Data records
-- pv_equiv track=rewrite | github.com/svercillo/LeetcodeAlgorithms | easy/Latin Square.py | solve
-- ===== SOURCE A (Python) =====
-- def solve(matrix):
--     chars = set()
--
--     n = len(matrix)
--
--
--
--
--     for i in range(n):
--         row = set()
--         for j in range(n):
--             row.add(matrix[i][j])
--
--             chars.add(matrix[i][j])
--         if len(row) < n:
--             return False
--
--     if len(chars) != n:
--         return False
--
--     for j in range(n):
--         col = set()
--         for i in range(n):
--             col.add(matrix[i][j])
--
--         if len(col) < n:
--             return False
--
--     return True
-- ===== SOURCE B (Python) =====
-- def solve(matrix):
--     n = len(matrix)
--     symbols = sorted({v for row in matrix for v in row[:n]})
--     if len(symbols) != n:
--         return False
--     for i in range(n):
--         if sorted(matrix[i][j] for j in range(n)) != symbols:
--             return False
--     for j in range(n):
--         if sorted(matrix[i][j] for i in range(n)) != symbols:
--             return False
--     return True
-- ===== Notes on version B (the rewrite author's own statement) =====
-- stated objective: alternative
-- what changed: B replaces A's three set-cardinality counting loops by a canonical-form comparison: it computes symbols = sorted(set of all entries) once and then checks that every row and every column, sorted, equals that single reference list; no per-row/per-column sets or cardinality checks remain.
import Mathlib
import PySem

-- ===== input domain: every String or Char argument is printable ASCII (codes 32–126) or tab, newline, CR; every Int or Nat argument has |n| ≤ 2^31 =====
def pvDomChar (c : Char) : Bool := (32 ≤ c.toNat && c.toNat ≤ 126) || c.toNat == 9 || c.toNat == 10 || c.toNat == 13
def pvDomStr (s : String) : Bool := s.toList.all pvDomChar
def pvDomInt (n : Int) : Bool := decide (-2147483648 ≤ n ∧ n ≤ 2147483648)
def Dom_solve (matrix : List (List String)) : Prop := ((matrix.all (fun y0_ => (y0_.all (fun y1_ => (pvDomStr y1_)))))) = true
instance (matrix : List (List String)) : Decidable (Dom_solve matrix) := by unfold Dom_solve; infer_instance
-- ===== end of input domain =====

--

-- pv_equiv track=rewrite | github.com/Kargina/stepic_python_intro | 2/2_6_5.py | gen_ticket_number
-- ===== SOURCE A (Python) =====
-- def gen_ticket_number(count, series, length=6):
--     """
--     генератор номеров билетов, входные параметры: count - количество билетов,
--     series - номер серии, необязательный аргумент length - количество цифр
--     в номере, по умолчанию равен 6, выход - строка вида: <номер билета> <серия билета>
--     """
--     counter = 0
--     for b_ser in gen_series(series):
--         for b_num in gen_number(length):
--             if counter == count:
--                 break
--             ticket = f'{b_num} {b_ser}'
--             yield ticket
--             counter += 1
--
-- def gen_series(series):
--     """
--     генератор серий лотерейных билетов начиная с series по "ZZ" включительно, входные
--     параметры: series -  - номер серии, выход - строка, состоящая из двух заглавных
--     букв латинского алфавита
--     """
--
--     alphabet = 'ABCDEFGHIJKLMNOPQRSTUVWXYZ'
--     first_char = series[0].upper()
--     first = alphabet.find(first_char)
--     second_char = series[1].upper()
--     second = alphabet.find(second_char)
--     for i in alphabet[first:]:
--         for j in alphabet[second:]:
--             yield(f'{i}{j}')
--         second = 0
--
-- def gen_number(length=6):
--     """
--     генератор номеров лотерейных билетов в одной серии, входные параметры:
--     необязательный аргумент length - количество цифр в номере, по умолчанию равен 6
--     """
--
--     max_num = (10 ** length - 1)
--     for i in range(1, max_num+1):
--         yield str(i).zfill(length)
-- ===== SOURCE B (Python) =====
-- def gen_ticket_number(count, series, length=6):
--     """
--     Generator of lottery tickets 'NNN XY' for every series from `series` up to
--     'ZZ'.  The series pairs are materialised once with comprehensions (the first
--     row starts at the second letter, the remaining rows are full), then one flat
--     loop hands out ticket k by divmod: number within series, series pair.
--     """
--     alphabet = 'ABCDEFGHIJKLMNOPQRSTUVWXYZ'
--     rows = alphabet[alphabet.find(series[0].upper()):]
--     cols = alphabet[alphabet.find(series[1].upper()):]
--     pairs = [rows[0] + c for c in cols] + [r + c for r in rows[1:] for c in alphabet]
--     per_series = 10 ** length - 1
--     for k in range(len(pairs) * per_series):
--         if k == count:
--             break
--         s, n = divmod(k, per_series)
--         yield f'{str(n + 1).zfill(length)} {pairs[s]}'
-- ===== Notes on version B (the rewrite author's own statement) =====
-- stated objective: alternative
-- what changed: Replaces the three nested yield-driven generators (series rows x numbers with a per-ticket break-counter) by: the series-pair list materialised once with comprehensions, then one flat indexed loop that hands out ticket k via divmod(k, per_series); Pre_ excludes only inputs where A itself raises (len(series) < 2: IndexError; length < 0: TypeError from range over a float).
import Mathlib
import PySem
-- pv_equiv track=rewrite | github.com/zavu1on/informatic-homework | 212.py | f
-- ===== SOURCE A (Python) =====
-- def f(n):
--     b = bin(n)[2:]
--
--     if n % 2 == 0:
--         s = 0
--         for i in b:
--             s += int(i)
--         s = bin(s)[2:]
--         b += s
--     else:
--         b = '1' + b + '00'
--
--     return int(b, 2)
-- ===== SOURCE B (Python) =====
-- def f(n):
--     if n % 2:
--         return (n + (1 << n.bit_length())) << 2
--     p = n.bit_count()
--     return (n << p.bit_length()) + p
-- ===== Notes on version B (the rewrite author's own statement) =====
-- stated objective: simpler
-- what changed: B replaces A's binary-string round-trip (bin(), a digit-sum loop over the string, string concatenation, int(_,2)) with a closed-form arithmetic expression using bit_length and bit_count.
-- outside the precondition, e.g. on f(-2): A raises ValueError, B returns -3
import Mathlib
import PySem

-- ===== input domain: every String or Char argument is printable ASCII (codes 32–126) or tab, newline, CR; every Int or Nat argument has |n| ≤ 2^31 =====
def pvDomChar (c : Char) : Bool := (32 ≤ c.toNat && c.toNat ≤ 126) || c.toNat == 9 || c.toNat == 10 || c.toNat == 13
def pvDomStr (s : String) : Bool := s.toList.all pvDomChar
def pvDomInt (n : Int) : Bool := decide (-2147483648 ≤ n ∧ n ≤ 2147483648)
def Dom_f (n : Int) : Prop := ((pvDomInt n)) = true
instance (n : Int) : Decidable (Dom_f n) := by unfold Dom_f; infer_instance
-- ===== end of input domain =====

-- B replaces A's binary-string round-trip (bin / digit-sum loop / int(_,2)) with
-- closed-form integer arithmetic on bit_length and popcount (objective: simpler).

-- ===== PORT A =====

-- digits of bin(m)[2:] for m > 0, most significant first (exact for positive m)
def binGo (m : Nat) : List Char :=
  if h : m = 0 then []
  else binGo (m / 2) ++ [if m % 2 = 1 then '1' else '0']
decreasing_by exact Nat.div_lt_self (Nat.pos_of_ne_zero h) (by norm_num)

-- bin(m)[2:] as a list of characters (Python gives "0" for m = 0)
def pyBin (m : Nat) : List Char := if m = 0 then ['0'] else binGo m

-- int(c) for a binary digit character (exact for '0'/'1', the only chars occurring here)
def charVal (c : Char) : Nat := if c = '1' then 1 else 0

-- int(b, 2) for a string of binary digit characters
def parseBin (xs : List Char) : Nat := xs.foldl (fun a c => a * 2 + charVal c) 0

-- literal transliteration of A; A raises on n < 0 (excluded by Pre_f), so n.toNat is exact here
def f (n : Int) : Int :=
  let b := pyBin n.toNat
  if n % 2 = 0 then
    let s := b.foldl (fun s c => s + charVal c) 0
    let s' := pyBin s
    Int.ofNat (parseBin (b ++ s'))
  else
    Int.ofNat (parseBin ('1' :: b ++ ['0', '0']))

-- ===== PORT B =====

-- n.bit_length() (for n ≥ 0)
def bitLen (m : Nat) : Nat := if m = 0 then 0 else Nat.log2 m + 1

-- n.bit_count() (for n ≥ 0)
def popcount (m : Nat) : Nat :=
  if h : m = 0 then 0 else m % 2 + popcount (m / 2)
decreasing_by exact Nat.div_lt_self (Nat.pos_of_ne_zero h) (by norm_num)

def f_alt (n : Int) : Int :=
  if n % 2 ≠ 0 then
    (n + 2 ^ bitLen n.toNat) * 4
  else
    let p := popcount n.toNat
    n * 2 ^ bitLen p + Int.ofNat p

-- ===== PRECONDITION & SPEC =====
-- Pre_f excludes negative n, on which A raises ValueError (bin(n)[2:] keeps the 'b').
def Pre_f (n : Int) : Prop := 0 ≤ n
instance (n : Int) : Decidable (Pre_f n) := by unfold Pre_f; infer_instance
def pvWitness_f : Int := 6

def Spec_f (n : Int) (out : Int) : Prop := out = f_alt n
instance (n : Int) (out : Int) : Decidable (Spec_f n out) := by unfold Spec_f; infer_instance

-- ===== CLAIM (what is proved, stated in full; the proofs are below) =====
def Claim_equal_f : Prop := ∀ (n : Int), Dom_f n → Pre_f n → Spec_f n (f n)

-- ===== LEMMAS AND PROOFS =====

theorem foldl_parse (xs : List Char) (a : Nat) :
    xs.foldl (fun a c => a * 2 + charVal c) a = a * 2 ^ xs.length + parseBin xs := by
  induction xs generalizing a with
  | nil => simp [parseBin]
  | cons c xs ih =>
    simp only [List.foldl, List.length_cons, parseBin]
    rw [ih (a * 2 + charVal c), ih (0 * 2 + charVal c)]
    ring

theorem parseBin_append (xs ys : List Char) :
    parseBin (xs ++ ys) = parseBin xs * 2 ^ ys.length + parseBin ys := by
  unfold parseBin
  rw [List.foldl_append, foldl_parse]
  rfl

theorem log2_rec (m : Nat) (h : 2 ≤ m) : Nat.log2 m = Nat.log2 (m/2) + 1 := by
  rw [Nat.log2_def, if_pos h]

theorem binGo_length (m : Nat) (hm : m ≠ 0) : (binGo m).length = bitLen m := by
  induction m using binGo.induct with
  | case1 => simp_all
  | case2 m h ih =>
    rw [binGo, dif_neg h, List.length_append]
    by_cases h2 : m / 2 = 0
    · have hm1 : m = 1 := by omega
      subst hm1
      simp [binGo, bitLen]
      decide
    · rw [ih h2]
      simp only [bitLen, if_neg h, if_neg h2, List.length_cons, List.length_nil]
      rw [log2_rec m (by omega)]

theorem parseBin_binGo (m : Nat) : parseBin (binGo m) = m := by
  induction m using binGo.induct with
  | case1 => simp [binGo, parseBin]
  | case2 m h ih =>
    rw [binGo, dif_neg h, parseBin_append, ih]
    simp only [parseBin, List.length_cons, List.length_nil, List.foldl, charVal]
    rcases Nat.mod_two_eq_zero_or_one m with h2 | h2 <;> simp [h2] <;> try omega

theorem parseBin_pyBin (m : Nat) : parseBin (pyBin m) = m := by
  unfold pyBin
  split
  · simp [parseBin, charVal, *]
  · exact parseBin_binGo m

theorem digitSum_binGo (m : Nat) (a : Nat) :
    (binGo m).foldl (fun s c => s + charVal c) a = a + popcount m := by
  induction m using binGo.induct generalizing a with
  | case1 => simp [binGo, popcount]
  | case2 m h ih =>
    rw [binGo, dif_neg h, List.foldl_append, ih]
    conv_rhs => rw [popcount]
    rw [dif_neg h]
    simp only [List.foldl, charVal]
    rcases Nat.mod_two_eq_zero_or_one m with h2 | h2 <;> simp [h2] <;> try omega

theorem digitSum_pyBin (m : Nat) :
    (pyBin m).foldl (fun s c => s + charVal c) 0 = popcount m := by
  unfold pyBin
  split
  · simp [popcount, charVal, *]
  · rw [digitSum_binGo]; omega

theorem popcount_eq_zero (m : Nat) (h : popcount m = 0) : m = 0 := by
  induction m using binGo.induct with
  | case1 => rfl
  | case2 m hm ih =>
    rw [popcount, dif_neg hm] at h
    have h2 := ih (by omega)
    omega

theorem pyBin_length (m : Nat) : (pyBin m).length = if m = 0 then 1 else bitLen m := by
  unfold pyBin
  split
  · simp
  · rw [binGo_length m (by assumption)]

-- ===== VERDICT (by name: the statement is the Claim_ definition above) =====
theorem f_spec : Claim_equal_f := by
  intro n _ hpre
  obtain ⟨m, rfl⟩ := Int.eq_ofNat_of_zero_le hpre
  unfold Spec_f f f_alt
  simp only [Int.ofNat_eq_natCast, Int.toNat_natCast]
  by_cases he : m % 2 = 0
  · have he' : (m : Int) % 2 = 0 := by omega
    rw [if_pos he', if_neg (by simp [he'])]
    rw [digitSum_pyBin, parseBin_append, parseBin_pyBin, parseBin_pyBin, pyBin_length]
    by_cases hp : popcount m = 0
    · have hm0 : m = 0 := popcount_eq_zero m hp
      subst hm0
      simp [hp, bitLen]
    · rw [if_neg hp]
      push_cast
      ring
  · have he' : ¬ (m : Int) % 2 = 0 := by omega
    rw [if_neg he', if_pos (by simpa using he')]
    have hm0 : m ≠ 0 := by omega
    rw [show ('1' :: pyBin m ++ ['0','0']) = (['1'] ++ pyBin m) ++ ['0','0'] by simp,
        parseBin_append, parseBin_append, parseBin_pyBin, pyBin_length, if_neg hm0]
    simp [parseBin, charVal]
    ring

■ **PROBLEM DETAILS**: Taking the entries above, write out exactly each line from the one holding "-- what changed: B replaces A's binary-string" to the one holding "def pyBin (m", both included, and stop there.

■ **ANSWER TO THE PROBLEM**:
-- what changed: B replaces A's binary-string round-trip (bin(), a digit-sum loop over the string, string concatenation, int(_,2)) with a closed-form arithmetic expression using bit_length and bit_count.
-- outside the precondition, e.g. on f(-2): A raises ValueError, B returns -3
import Mathlib
import PySem

-- ===== input domain: every String or Char argument is printable ASCII (codes 32–126) or tab, newline, CR; every Int or Nat argument has |n| ≤ 2^31 =====
def pvDomChar (c : Char) : Bool := (32 ≤ c.toNat && c.toNat ≤ 126) || c.toNat == 9 || c.toNat == 10 || c.toNat == 13
def pvDomStr (s : String) : Bool := s.toList.all pvDomChar
def pvDomInt (n : Int) : Bool := decide (-2147483648 ≤ n ∧ n ≤ 2147483648)
def Dom_f (n : Int) : Prop := ((pvDomInt n)) = true
instance (n : Int) : Decidable (Dom_f n) := by unfold Dom_f; infer_instance
-- ===== end of input domain =====

-- B replaces A's binary-string round-trip (bin / digit-sum loop / int(_,2)) with
-- closed-form integer arithmetic on bit_length and popcount (objective: simpler).

-- ===== PORT A =====

-- digits of bin(m)[2:] for m > 0, most significant first (exact for positive m)
def binGo (m : Nat) : List Char :=
  if h : m = 0 then []
  else binGo (m / 2) ++ [if m % 2 = 1 then '1' else '0']
decreasing_by exact Nat.div_lt_self (Nat.pos_of_ne_zero h) (by norm_num)

-- bin(m)[2:] as a list of characters (Python gives "0" for m = 0)
def pyBin (m : Nat) : List Char := if m = 0 then ['0'] else binGo m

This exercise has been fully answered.